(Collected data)
━━━━━━

-- pv_equiv track=rewrite | github.com/ardatalar/EuropeOrthoViewer | wmts_utils.py | _prefer_matrix_set
-- ===== SOURCE A (Python) =====
-- from typing import Dict, List, Optional
--
-- def _prefer_matrix_set(sets: List[Dict]) -> Optional[str]:
--     if not sets:
--         return None
--
--     def is_3857(crs: Optional[str]) -> bool:
--         s = (crs or "").lower().replace("::", ":")
--         return "3857" in s or "900913" in s or "webmercator" in s.replace(" ", "")
--
--     def is_4326(crs: Optional[str]) -> bool:
--         s = (crs or "").lower()
--         return "4326" in s or "wgs84" in s.replace(" ", "")
--
--     for s in sets:
--         if is_3857(s.get("crs")):
--             return s["id"]
--     for s in sets:
--         if is_4326(s.get("crs")):
--             return s["id"]
--     return sets[0]["id"]
-- ===== SOURCE B (Python) =====
-- from typing import Dict, List, Optional
--
-- def _prefer_matrix_set(sets: List[Dict]) -> Optional[str]:
--     if not sets:
--         return None
--
--     def is_3857(crs: Optional[str]) -> bool:
--         s = (crs or "").lower().replace("::", ":")
--         return "3857" in s or "900913" in s or "webmercator" in s.replace(" ", "")
--
--     def is_4326(crs: Optional[str]) -> bool:
--         s = (crs or "").lower()
--         return "4326" in s or "wgs84" in s.replace(" ", "")
--
--     first_3857 = None
--     first_4326 = None
--     for s in sets:
--         crs = s.get("crs")
--         if is_3857(crs):
--             first_3857 = s
--             break
--         if first_4326 is None and is_4326(crs):
--             first_4326 = s
--     chosen = first_3857 if first_3857 is not None else (first_4326 if first_4326 is not None else sets[0])
--     return chosen["id"]
-- ===== Notes on version B (the rewrite author's own statement) =====
-- stated objective: alternative
-- what changed: Replaces A's two sequential scans over the list with a single pass that records the first 3857 match (breaking early) and the first 4326 match in two option variables, then picks 3857, else 4326, else sets[0]; Pre_ only excludes inputs where both programs raise KeyError for a selected set lacking the 'id' key, or TypeError for a non-string crs (outside the ported type anyway).
import Mathlib
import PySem

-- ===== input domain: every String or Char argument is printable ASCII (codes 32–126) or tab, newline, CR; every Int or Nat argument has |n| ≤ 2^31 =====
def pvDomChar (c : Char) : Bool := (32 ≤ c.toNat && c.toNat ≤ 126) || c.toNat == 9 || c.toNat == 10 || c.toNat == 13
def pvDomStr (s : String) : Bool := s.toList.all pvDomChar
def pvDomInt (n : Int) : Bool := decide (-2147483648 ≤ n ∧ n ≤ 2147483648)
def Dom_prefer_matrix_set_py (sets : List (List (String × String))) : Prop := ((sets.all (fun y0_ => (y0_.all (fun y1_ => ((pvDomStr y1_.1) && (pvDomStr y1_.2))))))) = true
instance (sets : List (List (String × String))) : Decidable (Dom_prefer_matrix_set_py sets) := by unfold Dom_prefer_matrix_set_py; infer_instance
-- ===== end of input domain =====

-- B replaces A's two sequential scans with one pass keeping the first 3857 and first 4326 matches; same cost, different decomposition.

-- ===== PORT A =====
-- helper is_3857 (shared text in both Pythons); crs = None (missing key) ↦ none, '(crs or "")' = .getD ""
def pvIs3857 (crs : Option String) : Bool :=
  let s := PySem.Str.replace (PySem.Str.lower (crs.getD "")) "::" ":"
  PySem.Str.isIn "3857" s || PySem.Str.isIn "900913" s ||
    PySem.Str.isIn "webmercator" (PySem.Str.replace s " " "")

-- helper is_4326 (shared text in both Pythons)
def pvIs4326 (crs : Option String) : Bool :=
  let s := PySem.Str.lower (crs.getD "")
  PySem.Str.isIn "4326" s || PySem.Str.isIn "wgs84" (PySem.Str.replace s " " "")

-- first for-loop of A: return s["id"] at the first set whose crs is 3857
def pvALoop1 (l : List (List (String × String))) : Option (List (String × String)) :=
  match l with
  | [] => none
  | s :: t => if pvIs3857 ((PySem.Dict.mk s).get? "crs") then some s else pvALoop1 t

-- second for-loop of A: first set whose crs is 4326
def pvALoop2 (l : List (List (String × String))) : Option (List (String × String)) :=
  match l with
  | [] => none
  | s :: t => if pvIs4326 ((PySem.Dict.mk s).get? "crs") then some s else pvALoop2 t

-- the three 'return s["id"]' sites of A, combined; s["id"] raises KeyError when absent:
-- Pre_ excludes that, the port returns get? (none outside Pre_)
def pvAFinish (o1 o2 : Option (List (String × String))) (s0 : List (String × String)) : Option String :=
  match o1 with
  | some s => (PySem.Dict.mk s).get? "id"
  | none =>
    match o2 with
    | some s => (PySem.Dict.mk s).get? "id"
    | none => (PySem.Dict.mk s0).get? "id"

def prefer_matrix_set_py (sets : List (List (String × String))) : Option String :=
  match sets with
  | [] => none
  | s0 :: _ => pvAFinish (pvALoop1 sets) (pvALoop2 sets) s0

-- ===== PORT B =====
-- B's single for-loop: returns (first_3857, first_4326); breaks as soon as a 3857 match is stored
def pvBLoop (l : List (List (String × String))) (f4326 : Option (List (String × String))) :
    Option (List (String × String)) × Option (List (String × String)) :=
  match l with
  | [] => (none, f4326)
  | s :: t =>
    let crs := (PySem.Dict.mk s).get? "crs"
    if pvIs3857 crs then (some s, f4326)
    else pvBLoop t (if f4326.isNone && pvIs4326 crs then some s else f4326)

-- B's 'chosen = first_3857 if ... else (first_4326 if ... else sets[0])'
def pvChoose (r : Option (List (String × String)) × Option (List (String × String)))
    (s0 : List (String × String)) : List (String × String) :=
  match r.1 with
  | some s => s
  | none =>
    match r.2 with
    | some s => s
    | none => s0

def prefer_matrix_set_py_alt (sets : List (List (String × String))) : Option String :=
  match sets with
  | [] => none
  | s0 :: _ => (PySem.Dict.mk (pvChoose (pvBLoop sets none) s0)).get? "id"

-- ===== PRECONDITION & SPEC =====
-- Pre_ excludes exactly the inputs where Python A raises KeyError: the selected set (first 3857
-- match, else first 4326 match, else sets[0]) has no "id" key. Both Pythons raise there.
-- the selected set (first 3857 match, else first 4326 match, else sets[0]) must carry the "id" key
def pvPreB (sets : List (List (String × String))) : Bool :=
  match sets with
  | [] => true
  | s0 :: _ =>
    match sets.find? (fun s => pvIs3857 ((PySem.Dict.mk s).get? "crs")) with
    | some s => (PySem.Dict.mk s).contains "id"
    | none =>
      match sets.find? (fun s => pvIs4326 ((PySem.Dict.mk s).get? "crs")) with
      | some s => (PySem.Dict.mk s).contains "id"
      | none => (PySem.Dict.mk s0).contains "id"
def Pre_prefer_matrix_set_py (sets : List (List (String × String))) : Prop := pvPreB sets = true
instance (sets : List (List (String × String))) : Decidable (Pre_prefer_matrix_set_py sets) := by
  unfold Pre_prefer_matrix_set_py; infer_instance
def pvWitness_prefer_matrix_set_py : (List (List (String × String))) :=
  [[("id", "A"), ("crs", "EPSG:25832")], [("id", "B"), ("crs", "EPSG:3857")]]
def Spec_prefer_matrix_set_py (sets : List (List (String × String))) (out : Option String) : Prop := out = prefer_matrix_set_py_alt sets
instance (sets : List (List (String × String))) (out : Option String) : Decidable (Spec_prefer_matrix_set_py sets out) := by unfold Spec_prefer_matrix_set_py; infer_instance

-- ===== CLAIM (what is proved, stated in full; the proofs are below) =====
def Claim_equal_prefer_matrix_set_py : Prop := ∀ (sets : List (List (String × String))), Dom_prefer_matrix_set_py sets → Pre_prefer_matrix_set_py sets → Spec_prefer_matrix_set_py sets (prefer_matrix_set_py sets)

-- ===== LEMMAS AND PROOFS =====

-- first component of B's loop = A's first scan
theorem pvBLoop_fst (l : List (List (String × String))) (f : Option (List (String × String))) :
    (pvBLoop l f).1 = pvALoop1 l := by
  induction l generalizing f with
  | nil => rfl
  | cons s t ih =>
    simp only [pvBLoop, pvALoop1]
    split_ifs <;> simp [ih]

-- when no 3857 match exists, B's second accumulator collects f orElse A's second scan
theorem pvBLoop_snd (l : List (List (String × String))) (f : Option (List (String × String)))
    (h : pvALoop1 l = none) : (pvBLoop l f).2 = f.orElse (fun _ => pvALoop2 l) := by
  induction l generalizing f with
  | nil => cases f <;> rfl
  | cons s t ih =>
    simp only [pvALoop1] at h
    by_cases h3 : pvIs3857 ((PySem.Dict.mk s).get? "crs")
    · simp [h3] at h
    · rw [show pvBLoop (s :: t) f
            = pvBLoop t (if f.isNone && pvIs4326 ((PySem.Dict.mk s).get? "crs") then some s else f)
          from by simp [pvBLoop, h3]]
      rw [ih _ (by simpa [h3] using h)]
      simp only [pvALoop2]
      cases f with
      | none => by_cases h4 : pvIs4326 ((PySem.Dict.mk s).get? "crs") <;> simp [h4]
      | some x => by_cases h4 : pvIs4326 ((PySem.Dict.mk s).get? "crs") <;> simp [h4]

-- ===== VERDICT (by name: the statement is the Claim_ definition above) =====
theorem prefer_matrix_set_py_spec : Claim_equal_prefer_matrix_set_py := by
  intro sets _ _
  unfold Spec_prefer_matrix_set_py
  cases sets with
  | nil => rfl
  | cons s0 rest =>
    have hA : prefer_matrix_set_py (s0 :: rest)
        = pvAFinish (pvALoop1 (s0 :: rest)) (pvALoop2 (s0 :: rest)) s0 := rfl
    have hB : prefer_matrix_set_py_alt (s0 :: rest)
        = (PySem.Dict.mk (pvChoose (pvBLoop (s0 :: rest) none) s0)).get? "id" := rfl
    rw [hA, hB]
    have h1 : (pvBLoop (s0 :: rest) none).1 = pvALoop1 (s0 :: rest) := pvBLoop_fst _ _
    cases hA1 : pvALoop1 (s0 :: rest) with
    | some s =>
      rw [hA1] at h1
      simp [pvAFinish, pvChoose, h1]
    | none =>
      rw [hA1] at h1
      have h2 := pvBLoop_snd (s0 :: rest) none hA1
      cases hA2 : pvALoop2 (s0 :: rest) with
      | some s => rw [hA2] at h2; simp [pvAFinish, pvChoose, h1, h2]
      | none => rw [hA2] at h2; simp [pvAFinish, pvChoose, h1, h2]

━━━━━━

### PROBLEM TO WORK ON
Exact copies of the line with "some s => rw" and of every later line in the entries make up the whole answer.

### RESPONSE
      | some s => rw [hA2] at h2; simp [pvAFinish, pvChoose, h1, h2]
      | none => rw [hA2] at h2; simp [pvAFinish, pvChoose, h1, h2]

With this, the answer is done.